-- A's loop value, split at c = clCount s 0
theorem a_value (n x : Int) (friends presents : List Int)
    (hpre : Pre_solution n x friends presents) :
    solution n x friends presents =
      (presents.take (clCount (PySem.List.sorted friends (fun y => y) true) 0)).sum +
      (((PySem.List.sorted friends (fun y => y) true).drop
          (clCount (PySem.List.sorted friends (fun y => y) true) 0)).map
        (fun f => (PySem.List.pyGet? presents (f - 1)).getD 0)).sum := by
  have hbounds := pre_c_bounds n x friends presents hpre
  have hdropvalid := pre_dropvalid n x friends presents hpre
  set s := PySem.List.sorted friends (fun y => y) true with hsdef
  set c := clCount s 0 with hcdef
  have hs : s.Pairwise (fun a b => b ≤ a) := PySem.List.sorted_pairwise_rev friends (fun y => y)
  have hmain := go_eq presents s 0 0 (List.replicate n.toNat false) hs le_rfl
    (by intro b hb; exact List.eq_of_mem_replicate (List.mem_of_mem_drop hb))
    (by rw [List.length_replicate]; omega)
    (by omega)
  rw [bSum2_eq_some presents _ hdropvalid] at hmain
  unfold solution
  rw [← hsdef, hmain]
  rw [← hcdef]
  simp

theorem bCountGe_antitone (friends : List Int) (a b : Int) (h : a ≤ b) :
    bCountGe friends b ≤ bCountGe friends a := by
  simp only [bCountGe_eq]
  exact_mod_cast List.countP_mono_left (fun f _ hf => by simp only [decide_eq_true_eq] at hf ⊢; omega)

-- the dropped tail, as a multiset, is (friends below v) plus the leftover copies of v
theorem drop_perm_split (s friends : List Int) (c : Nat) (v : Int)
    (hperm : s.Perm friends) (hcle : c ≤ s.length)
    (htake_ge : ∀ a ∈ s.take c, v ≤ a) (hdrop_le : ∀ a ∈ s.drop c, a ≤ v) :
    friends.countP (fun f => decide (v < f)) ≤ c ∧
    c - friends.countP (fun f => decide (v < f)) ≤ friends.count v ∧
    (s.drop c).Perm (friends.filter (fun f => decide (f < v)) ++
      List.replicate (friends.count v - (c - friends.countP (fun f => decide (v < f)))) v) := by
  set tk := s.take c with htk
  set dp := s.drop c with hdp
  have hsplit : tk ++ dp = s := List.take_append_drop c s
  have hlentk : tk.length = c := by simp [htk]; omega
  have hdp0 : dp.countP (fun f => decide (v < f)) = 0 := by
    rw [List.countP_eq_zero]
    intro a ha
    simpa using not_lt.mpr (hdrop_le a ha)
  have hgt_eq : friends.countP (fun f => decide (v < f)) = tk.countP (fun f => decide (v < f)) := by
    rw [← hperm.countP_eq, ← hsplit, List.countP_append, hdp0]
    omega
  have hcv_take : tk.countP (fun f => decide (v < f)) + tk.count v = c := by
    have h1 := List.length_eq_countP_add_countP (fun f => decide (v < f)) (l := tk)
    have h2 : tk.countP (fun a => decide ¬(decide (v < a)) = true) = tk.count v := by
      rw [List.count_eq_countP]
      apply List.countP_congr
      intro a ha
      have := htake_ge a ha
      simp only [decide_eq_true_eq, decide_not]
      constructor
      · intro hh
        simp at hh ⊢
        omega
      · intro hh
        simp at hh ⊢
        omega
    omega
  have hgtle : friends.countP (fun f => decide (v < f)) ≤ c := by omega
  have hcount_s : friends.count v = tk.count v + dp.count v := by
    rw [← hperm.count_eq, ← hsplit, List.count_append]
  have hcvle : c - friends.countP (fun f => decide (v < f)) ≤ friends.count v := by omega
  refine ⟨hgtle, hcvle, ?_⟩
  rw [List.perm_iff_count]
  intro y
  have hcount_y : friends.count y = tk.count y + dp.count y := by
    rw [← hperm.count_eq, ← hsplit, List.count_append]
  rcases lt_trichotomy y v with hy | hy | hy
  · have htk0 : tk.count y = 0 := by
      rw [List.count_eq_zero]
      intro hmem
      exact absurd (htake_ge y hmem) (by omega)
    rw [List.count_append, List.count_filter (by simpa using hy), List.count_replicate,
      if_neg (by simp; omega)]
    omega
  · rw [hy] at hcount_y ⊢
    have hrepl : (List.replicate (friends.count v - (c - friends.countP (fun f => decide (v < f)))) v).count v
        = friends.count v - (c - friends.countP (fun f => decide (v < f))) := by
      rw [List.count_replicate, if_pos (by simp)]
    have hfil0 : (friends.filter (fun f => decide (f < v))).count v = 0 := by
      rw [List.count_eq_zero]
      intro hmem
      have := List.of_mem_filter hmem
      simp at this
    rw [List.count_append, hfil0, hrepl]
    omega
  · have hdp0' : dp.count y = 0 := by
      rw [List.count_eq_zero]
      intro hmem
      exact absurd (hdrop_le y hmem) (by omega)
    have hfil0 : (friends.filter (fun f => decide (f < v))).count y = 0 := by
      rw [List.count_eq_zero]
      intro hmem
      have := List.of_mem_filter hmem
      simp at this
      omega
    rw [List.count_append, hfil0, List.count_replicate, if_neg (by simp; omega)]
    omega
---
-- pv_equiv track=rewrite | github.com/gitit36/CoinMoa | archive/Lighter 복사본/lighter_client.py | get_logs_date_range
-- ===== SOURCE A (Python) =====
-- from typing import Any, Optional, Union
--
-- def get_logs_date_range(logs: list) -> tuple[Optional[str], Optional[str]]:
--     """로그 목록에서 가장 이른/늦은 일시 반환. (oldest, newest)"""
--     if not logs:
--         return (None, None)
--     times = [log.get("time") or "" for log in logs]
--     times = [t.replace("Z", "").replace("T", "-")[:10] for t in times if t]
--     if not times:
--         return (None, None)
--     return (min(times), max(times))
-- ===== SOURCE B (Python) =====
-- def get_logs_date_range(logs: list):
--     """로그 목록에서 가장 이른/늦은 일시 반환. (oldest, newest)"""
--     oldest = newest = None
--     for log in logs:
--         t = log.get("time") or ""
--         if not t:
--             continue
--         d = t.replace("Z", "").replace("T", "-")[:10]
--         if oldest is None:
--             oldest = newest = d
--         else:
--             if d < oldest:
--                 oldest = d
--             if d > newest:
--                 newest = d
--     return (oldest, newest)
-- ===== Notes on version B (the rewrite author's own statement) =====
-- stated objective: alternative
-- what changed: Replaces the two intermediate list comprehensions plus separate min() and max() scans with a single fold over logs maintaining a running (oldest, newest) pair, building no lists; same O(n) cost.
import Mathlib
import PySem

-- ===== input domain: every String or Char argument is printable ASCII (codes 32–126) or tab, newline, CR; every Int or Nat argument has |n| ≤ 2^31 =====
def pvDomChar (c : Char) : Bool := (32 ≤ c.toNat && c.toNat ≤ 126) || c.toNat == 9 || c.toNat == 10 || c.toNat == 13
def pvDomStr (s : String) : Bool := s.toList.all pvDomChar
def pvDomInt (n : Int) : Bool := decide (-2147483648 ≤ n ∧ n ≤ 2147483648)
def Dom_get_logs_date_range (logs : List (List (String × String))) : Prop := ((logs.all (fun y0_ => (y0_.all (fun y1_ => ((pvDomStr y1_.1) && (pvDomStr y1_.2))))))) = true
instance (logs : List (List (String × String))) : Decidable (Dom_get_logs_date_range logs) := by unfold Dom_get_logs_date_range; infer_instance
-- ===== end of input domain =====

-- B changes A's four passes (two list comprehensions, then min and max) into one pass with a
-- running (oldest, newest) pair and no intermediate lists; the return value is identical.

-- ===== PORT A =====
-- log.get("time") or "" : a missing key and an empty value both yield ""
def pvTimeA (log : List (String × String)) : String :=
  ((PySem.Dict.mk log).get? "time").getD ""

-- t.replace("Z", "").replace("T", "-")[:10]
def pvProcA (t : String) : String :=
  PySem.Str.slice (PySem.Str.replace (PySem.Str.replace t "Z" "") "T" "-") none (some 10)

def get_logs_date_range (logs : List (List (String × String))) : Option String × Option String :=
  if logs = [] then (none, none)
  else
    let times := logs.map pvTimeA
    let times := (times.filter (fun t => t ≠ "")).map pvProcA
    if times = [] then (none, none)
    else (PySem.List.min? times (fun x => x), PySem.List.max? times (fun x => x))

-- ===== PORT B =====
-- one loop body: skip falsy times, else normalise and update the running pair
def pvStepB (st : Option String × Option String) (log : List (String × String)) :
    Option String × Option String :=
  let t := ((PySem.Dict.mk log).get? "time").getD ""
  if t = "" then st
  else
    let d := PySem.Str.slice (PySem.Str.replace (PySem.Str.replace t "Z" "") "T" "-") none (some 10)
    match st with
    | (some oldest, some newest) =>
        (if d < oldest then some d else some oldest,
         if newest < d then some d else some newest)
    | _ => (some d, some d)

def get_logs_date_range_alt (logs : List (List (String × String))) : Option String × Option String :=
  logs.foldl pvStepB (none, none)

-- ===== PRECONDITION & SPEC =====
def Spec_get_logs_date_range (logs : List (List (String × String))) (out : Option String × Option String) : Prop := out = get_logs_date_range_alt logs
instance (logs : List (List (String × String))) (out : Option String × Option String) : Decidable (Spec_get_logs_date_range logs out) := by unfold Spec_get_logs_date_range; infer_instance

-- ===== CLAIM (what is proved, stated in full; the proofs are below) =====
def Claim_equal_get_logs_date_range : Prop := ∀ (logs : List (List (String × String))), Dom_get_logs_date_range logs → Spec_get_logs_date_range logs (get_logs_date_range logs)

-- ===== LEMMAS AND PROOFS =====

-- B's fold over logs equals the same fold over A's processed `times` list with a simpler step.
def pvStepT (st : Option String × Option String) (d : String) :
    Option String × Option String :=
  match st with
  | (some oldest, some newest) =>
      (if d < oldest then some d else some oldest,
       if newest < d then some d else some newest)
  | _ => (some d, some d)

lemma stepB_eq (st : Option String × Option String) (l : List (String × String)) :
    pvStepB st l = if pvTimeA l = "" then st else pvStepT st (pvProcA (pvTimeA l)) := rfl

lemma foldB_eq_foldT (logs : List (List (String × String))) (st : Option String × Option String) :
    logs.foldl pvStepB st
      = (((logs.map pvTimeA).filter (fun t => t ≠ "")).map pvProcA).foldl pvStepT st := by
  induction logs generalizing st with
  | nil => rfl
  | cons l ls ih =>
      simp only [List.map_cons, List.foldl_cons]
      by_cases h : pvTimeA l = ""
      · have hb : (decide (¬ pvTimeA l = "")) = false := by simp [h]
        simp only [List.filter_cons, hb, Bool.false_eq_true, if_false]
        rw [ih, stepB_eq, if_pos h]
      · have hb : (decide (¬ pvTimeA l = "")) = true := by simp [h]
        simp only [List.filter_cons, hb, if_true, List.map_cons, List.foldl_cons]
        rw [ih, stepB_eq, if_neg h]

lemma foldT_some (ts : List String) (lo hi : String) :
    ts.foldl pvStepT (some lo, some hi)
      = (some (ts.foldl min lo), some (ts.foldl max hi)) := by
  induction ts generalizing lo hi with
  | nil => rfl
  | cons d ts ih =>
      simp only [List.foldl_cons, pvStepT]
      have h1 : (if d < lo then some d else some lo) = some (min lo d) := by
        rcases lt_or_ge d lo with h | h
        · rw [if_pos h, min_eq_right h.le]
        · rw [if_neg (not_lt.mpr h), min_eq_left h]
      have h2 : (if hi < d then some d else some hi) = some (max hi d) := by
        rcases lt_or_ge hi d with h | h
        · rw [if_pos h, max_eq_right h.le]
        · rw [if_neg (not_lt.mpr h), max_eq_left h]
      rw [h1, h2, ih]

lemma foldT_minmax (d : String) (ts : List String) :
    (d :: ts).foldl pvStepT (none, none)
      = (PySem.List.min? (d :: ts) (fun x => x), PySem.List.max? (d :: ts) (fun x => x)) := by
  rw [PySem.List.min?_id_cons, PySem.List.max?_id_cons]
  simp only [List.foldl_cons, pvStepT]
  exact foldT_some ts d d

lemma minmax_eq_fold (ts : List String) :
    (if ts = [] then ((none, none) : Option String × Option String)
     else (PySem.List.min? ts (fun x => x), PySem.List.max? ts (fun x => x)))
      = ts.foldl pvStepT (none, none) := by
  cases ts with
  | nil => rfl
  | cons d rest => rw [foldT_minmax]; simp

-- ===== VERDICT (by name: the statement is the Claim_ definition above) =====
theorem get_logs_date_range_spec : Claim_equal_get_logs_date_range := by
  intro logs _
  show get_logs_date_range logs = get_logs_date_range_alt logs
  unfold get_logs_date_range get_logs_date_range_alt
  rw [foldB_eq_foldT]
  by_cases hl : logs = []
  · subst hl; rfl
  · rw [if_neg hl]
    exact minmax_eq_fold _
==
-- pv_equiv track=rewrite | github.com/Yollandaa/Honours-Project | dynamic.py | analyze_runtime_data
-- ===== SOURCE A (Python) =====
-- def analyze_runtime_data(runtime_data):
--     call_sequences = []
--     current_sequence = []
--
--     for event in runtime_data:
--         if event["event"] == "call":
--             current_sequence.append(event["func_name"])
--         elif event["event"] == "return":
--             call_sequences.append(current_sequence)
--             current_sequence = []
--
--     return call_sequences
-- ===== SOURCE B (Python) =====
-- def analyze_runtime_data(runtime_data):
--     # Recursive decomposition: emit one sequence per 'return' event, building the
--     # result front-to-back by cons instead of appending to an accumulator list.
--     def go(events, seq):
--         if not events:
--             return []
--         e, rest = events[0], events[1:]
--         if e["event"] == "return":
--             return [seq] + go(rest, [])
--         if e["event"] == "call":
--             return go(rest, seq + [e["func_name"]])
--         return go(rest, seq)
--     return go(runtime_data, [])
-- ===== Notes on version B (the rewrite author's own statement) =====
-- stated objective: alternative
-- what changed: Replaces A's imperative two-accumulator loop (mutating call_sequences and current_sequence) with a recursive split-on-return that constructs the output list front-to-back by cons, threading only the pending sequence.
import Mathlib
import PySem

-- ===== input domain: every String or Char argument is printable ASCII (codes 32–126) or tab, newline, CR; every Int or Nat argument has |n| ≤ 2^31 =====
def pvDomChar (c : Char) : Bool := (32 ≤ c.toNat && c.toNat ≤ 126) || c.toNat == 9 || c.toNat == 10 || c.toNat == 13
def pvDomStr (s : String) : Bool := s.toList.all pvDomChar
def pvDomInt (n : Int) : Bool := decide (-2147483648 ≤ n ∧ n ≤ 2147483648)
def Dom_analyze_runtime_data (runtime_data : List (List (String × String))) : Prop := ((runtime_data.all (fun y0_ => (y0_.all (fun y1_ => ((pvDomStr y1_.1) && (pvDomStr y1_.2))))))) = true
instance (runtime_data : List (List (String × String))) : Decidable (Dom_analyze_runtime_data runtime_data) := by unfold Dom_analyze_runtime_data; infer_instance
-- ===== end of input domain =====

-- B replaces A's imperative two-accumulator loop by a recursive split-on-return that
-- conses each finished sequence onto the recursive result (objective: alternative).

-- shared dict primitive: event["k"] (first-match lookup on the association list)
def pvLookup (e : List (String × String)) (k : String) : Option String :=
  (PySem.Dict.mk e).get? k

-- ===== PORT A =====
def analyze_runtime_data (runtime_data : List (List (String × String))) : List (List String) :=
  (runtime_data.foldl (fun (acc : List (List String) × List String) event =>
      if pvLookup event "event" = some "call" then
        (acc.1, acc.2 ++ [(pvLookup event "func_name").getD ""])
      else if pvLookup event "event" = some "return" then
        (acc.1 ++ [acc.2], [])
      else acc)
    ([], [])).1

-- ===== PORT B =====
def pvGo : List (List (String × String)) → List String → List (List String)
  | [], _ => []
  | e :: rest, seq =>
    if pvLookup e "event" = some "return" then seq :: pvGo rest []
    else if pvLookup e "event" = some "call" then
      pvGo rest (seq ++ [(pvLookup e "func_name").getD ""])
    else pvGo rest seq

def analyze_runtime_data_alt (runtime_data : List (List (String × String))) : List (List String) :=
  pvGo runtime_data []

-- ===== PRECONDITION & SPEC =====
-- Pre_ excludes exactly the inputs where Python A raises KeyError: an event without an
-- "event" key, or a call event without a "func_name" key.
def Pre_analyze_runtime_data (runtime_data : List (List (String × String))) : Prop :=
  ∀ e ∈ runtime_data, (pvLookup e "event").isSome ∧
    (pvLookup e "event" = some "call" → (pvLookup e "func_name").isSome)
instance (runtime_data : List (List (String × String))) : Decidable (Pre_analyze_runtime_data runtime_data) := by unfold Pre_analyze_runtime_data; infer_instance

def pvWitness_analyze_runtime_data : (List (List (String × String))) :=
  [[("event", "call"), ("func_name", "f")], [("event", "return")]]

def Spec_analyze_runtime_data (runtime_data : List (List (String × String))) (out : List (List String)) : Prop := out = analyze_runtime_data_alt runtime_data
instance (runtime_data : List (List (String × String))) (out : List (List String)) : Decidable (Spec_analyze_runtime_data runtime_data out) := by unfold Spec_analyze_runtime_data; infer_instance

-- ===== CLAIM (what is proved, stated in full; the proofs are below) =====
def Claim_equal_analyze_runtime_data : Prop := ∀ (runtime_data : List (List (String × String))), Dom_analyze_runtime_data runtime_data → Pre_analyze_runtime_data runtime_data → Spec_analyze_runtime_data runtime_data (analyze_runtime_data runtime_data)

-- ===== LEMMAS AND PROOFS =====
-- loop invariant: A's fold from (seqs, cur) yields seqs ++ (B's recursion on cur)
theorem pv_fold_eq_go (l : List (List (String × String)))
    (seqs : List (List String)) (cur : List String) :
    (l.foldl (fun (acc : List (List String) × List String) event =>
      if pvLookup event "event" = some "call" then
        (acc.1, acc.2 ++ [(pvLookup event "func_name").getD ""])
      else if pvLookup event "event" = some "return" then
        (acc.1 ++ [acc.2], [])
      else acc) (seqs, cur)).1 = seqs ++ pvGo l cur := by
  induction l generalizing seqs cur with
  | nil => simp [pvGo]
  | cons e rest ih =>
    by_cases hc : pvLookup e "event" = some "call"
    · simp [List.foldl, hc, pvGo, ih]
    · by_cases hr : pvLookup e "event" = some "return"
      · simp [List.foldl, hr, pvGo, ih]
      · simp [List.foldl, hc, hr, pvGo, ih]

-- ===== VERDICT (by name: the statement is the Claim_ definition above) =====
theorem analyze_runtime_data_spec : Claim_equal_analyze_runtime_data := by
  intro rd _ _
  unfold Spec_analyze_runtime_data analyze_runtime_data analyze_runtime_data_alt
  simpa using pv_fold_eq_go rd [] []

→ WORK REQUIRED:
Print exactly the lines above, between the one holding "(v < f)))) v) := by" and the one holding "have h1 := List.length_eq_countP_add_countP", inclusive, and nothing besides.

→ EXERCISE RESPONSE:
      List.replicate (friends.count v - (c - friends.countP (fun f => decide (v < f)))) v) := by
  set tk := s.take c with htk
  set dp := s.drop c with hdp
  have hsplit : tk ++ dp = s := List.take_append_drop c s
  have hlentk : tk.length = c := by simp [htk]; omega
  have hdp0 : dp.countP (fun f => decide (v < f)) = 0 := by
    rw [List.countP_eq_zero]
    intro a ha
    simpa using not_lt.mpr (hdrop_le a ha)
  have hgt_eq : friends.countP (fun f => decide (v < f)) = tk.countP (fun f => decide (v < f)) := by
    rw [← hperm.countP_eq, ← hsplit, List.countP_append, hdp0]
    omega
  have hcv_take : tk.countP (fun f => decide (v < f)) + tk.count v = c := by
    have h1 := List.length_eq_countP_add_countP (fun f => decide (v < f)) (l := tk)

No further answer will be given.